PROVIDED MATERIAL:
· · · · ·
-- pv_equiv track=rewrite | github.com/khalo13/astrology | panchang-python/love.py | get_house_rulership
-- ===== SOURCE A (Python) =====
-- sign_lords_map = {
--     "Aries": "Mars",
--     "Taurus": "Venus",
--     "Gemini": "Mercury",
--     "Cancer": "Moon",
--     "Leo": "Sun",
--     "Virgo": "Mercury",
--     "Libra": "Venus",
--     "Scorpio": "Mars",
--     "Sagittarius": "Jupiter",
--     "Capricorn": "Saturn",
--     "Aquarius": "Saturn",
--     "Pisces": "Jupiter",
-- }
--
-- ZODIAC_SIGNS = [
--     "Aries",
--     "Taurus",
--     "Gemini",
--     "Cancer",
--     "Leo",
--     "Virgo",
--     "Libra",
--     "Scorpio",
--     "Sagittarius",
--     "Capricorn",
--     "Aquarius",
--     "Pisces",
-- ]
--
-- ZODIAC_SIGN_TO_INDEX = {
--     "Aries": 0,
--     "Taurus": 1,
--     "Gemini": 2,
--     "Cancer": 3,
--     "Leo": 4,
--     "Virgo": 5,
--     "Libra": 6,
--     "Scorpio": 7,
--     "Sagittarius": 8,
--     "Capricorn": 9,
--     "Aquarius": 10,
--     "Pisces": 11,
-- }
--
-- def get_house_rulership(planet, ascendant_sign):
--     """
--     Determine the functional nature of a planet based on house rulership.
--     BPHS Rules:
--     - Lords of Trikonas (5, 9) are functionally benefic.
--     - Lords of Dusthanas (6, 8, 12) are functionally malefic.
--     - Lords of Kendras (1, 4, 7, 10) are neutral unless owning a benefic/malefic house.
--     - Lords of 3rd and 11th houses are malefic.
--     """
--     # Convert ascendant_sign from string to index
--     ascendant_index = ZODIAC_SIGN_TO_INDEX[ascendant_sign]
--
--     # Map houses to zodiac signs based on ascendant
--     house_to_sign = {
--         1: ascendant_index,
--         2: (ascendant_index + 1) % 12,
--         3: (ascendant_index + 2) % 12,
--         4: (ascendant_index + 3) % 12,
--         5: (ascendant_index + 4) % 12,
--         6: (ascendant_index + 5) % 12,
--         7: (ascendant_index + 6) % 12,
--         8: (ascendant_index + 7) % 12,
--         9: (ascendant_index + 8) % 12,
--         10: (ascendant_index + 9) % 12,
--         11: (ascendant_index + 10) % 12,
--         12: (ascendant_index + 11) % 12,
--     }
--
--     # Map houses to planets based on their rulership
--     house_to_planet = {
--         house: sign_lords_map[ZODIAC_SIGNS[sign]]
--         for house, sign in house_to_sign.items()
--     }
--
--     # Determine the houses ruled by the planet
--     ruled_houses = [house for house, lord in house_to_planet.items() if lord == planet]
--
--     # Determine functional nature based on ruled houses
--     if any(house in [5, 9] for house in ruled_houses):  # Trikona lords
--         return "Functional Benefic"
--     if any(house in [6, 8, 12] for house in ruled_houses):  # Dusthana lords
--         return "Functional Malefic"
--     if any(house in [3, 11] for house in ruled_houses):  # Malefic houses
--         return "Functional Malefic"
--     if any(house in [1, 4, 7, 10] for house in ruled_houses):  # Kendras
--         return "Neutral"
--     return "Neutral"
-- ===== SOURCE B (Python) =====
-- ZODIAC_SIGN_TO_INDEX = {
--     "Aries": 0, "Taurus": 1, "Gemini": 2, "Cancer": 3, "Leo": 4, "Virgo": 5,
--     "Libra": 6, "Scorpio": 7, "Sagittarius": 8, "Capricorn": 9,
--     "Aquarius": 10, "Pisces": 11,
-- }
--
-- ZODIAC_SIGNS = [
--     "Aries", "Taurus", "Gemini", "Cancer", "Leo", "Virgo",
--     "Libra", "Scorpio", "Sagittarius", "Capricorn", "Aquarius", "Pisces",
-- ]
--
-- sign_lords_map = {
--     "Aries": "Mars", "Taurus": "Venus", "Gemini": "Mercury", "Cancer": "Moon",
--     "Leo": "Sun", "Virgo": "Mercury", "Libra": "Venus", "Scorpio": "Mars",
--     "Sagittarius": "Jupiter", "Capricorn": "Saturn", "Aquarius": "Saturn",
--     "Pisces": "Jupiter",
-- }
--
-- # Houses listed in verdict-priority order (trikonas first, then the malefic houses);
-- # the remaining houses (1,2,4,7,10) are all Neutral so never need checking.
-- _PRIORITY = [
--     (5, "Functional Benefic"), (9, "Functional Benefic"),
--     (6, "Functional Malefic"), (8, "Functional Malefic"), (12, "Functional Malefic"),
--     (3, "Functional Malefic"), (11, "Functional Malefic"),
-- ]
--
-- def get_house_rulership(planet, ascendant_sign):
--     """Early-return scan: walk the decisive houses in verdict-priority order and
--     return the verdict of the first such house the planet rules; otherwise Neutral."""
--     asc = ZODIAC_SIGN_TO_INDEX[ascendant_sign]
--     for house, verdict in _PRIORITY:
--         if sign_lords_map[ZODIAC_SIGNS[(asc + house - 1) % 12]] == planet:
--             return verdict
--     return "Neutral"
-- ===== Notes on version B (the rewrite author's own statement) =====
-- stated objective: simpler
-- what changed: B replaces A's pipeline (build two 12-entry house dicts, collect the list of houses the planet rules, then run membership tests) by an early-return scan: it walks only the seven decisive houses in verdict-priority order (5,9 then 6,8,12,3,11), computes each house's lord directly from the ascendant offset, and returns the first matching verdict, falling through to Neutral.
import Mathlib
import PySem

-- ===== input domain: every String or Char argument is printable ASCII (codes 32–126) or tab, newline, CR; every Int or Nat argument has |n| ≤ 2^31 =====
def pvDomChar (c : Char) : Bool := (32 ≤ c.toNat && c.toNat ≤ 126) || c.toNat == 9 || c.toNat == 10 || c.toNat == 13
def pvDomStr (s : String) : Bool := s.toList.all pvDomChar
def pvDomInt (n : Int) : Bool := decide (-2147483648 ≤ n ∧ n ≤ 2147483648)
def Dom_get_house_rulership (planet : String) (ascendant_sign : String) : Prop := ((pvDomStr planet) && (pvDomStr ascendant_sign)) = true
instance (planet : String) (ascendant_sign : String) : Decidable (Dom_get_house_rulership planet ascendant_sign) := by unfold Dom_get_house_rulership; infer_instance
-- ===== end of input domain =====

-- B replaces A's build-ruled-houses-then-classify pipeline by an early-return scan
-- of the seven decisive houses in verdict-priority order (objective: simpler).

-- ===== PORT A =====
def pvSignLordsMap : PySem.Dict String String := PySem.Dict.ofList
  [("Aries", "Mars"), ("Taurus", "Venus"), ("Gemini", "Mercury"), ("Cancer", "Moon"),
   ("Leo", "Sun"), ("Virgo", "Mercury"), ("Libra", "Venus"), ("Scorpio", "Mars"),
   ("Sagittarius", "Jupiter"), ("Capricorn", "Saturn"), ("Aquarius", "Saturn"), ("Pisces", "Jupiter")]

def pvZodiacSigns : List String :=
  ["Aries", "Taurus", "Gemini", "Cancer", "Leo", "Virgo",
   "Libra", "Scorpio", "Sagittarius", "Capricorn", "Aquarius", "Pisces"]

def pvZodiacSignToIndex : PySem.Dict String Int := PySem.Dict.ofList
  [("Aries", 0), ("Taurus", 1), ("Gemini", 2), ("Cancer", 3), ("Leo", 4), ("Virgo", 5),
   ("Libra", 6), ("Scorpio", 7), ("Sagittarius", 8), ("Capricorn", 9), ("Aquarius", 10), ("Pisces", 11)]

def get_house_rulership (planet : String) (ascendant_sign : String) : String :=
  match pvZodiacSignToIndex.get? ascendant_sign with
  | none => ""   -- Python raises KeyError here; excluded by Pre_
  | some ascendant_index =>
    let house_to_sign : PySem.Dict Int Int := PySem.Dict.ofList
      [(1, ascendant_index), (2, PySem.Int.mod (ascendant_index + 1) 12),
       (3, PySem.Int.mod (ascendant_index + 2) 12), (4, PySem.Int.mod (ascendant_index + 3) 12),
       (5, PySem.Int.mod (ascendant_index + 4) 12), (6, PySem.Int.mod (ascendant_index + 5) 12),
       (7, PySem.Int.mod (ascendant_index + 6) 12), (8, PySem.Int.mod (ascendant_index + 7) 12),
       (9, PySem.Int.mod (ascendant_index + 8) 12), (10, PySem.Int.mod (ascendant_index + 9) 12),
       (11, PySem.Int.mod (ascendant_index + 10) 12), (12, PySem.Int.mod (ascendant_index + 11) 12)]
    -- ZODIAC_SIGNS[sign] and sign_lords_map[...] can never raise here (index is always 0..11,
    -- all 12 signs are keys), so the total getD forms are exact.
    let house_to_planet : PySem.Dict Int String := PySem.Dict.ofList
      (house_to_sign.items.map (fun p =>
        (p.1, pvSignLordsMap.getD (PySem.List.pyGetD pvZodiacSigns p.2 "") "")))
    let ruled_houses : List Int :=
      (house_to_planet.items.filter (fun p => p.2 == planet)).map (·.1)
    if ruled_houses.any (fun h => [(5 : Int), 9].contains h) then "Functional Benefic"
    else if ruled_houses.any (fun h => [(6 : Int), 8, 12].contains h) then "Functional Malefic"
    else if ruled_houses.any (fun h => [(3 : Int), 11].contains h) then "Functional Malefic"
    else if ruled_houses.any (fun h => [(1 : Int), 4, 7, 10].contains h) then "Neutral"
    else "Neutral"

-- ===== PORT B =====
def pvPriority : List (Int × String) :=
  [(5, "Functional Benefic"), (9, "Functional Benefic"),
   (6, "Functional Malefic"), (8, "Functional Malefic"), (12, "Functional Malefic"),
   (3, "Functional Malefic"), (11, "Functional Malefic")]

-- the for-loop of B: return the verdict of the first priority house the planet rules
def pvScan (planet : String) (asc : Int) : List (Int × String) → String
  | [] => "Neutral"
  | (house, verdict) :: rest =>
    if pvSignLordsMap.getD (PySem.List.pyGetD pvZodiacSigns (PySem.Int.mod (asc + house - 1) 12) "") "" == planet
    then verdict
    else pvScan planet asc rest

def get_house_rulership_alt (planet : String) (ascendant_sign : String) : String :=
  match pvZodiacSignToIndex.get? ascendant_sign with
  | none => ""   -- KeyError in Python B too; excluded by Pre_
  | some asc => pvScan planet asc pvPriority

-- ===== PRECONDITION & SPEC =====
-- Pre_ excludes only inputs where A raises KeyError: ascendant_sign not one of the 12 zodiac signs.
def Pre_get_house_rulership (planet : String) (ascendant_sign : String) : Prop :=
  ascendant_sign ∈ pvZodiacSigns
instance (planet : String) (ascendant_sign : String) : Decidable (Pre_get_house_rulership planet ascendant_sign) := by unfold Pre_get_house_rulership; infer_instance
def pvWitness_get_house_rulership : String × String := ("Mars", "Leo")

def Spec_get_house_rulership (planet : String) (ascendant_sign : String) (out : String) : Prop := out = get_house_rulership_alt planet ascendant_sign
instance (planet : String) (ascendant_sign : String) (out : String) : Decidable (Spec_get_house_rulership planet ascendant_sign out) := by unfold Spec_get_house_rulership; infer_instance

-- ===== CLAIM (what is proved, stated in full; the proofs are below) =====
def Claim_equal_get_house_rulership : Prop := ∀ (planet : String) (ascendant_sign : String), Dom_get_house_rulership planet ascendant_sign → Pre_get_house_rulership planet ascendant_sign → Spec_get_house_rulership planet ascendant_sign (get_house_rulership planet ascendant_sign)

-- ===== LEMMAS AND PROOFS =====

-- the seven lord names occurring in the map
def pvLords : List String := ["Mars", "Venus", "Mercury", "Moon", "Sun", "Jupiter", "Saturn"]

set_option maxHeartbeats 2000000 in
theorem pv_eq_on_lords : ∀ a ∈ pvZodiacSigns, ∀ p ∈ pvLords,
    get_house_rulership p a = get_house_rulership_alt p a := by decide

set_option maxHeartbeats 4000000 in
theorem pv_eq_off_lords : ∀ a ∈ pvZodiacSigns, ∀ p : String, p ∉ pvLords →
    get_house_rulership p a = get_house_rulership_alt p a := by
  intro a ha p hp
  simp [pvLords, List.mem_cons] at hp
  obtain ⟨h1, h2, h3, h4, h5, h6, h7⟩ := hp
  fin_cases ha <;>
    simp [get_house_rulership, get_house_rulership_alt, pvScan, pvPriority,
      pvSignLordsMap, pvZodiacSignToIndex, pvZodiacSigns,
      PySem.Dict.ofList, PySem.Dict.update, PySem.Dict.empty, PySem.Dict.insert,
      PySem.Dict.contains, PySem.Dict.get?, PySem.Dict.getD,
      beq_iff_eq, PySem.List.pyGetD_ofNat', List.getD, PySem.Int.mod,
      Ne.symm h1, Ne.symm h2, Ne.symm h3, Ne.symm h4, Ne.symm h5, Ne.symm h6, Ne.symm h7]

-- ===== VERDICT (by name: the statement is the Claim_ definition above) =====
theorem get_house_rulership_spec : Claim_equal_get_house_rulership := by
  intro planet ascendant_sign _ hpre
  unfold Spec_get_house_rulership
  by_cases hp : planet ∈ pvLords
  · exact pv_eq_on_lords _ hpre _ hp
  · exact pv_eq_off_lords _ hpre _ hp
· · · · ·
PROMPT: Scan the material above for the string "Saturn", and copy every line where it is found.

RESPONSE AREA:
--     "Capricorn": "Saturn",
--     "Aquarius": "Saturn",
--     "Sagittarius": "Jupiter", "Capricorn": "Saturn", "Aquarius": "Saturn",
   ("Sagittarius", "Jupiter"), ("Capricorn", "Saturn"), ("Aquarius", "Saturn"), ("Pisces", "Jupiter")]
def pvLords : List String := ["Mars", "Venus", "Mercury", "Moon", "Sun", "Jupiter", "Saturn"]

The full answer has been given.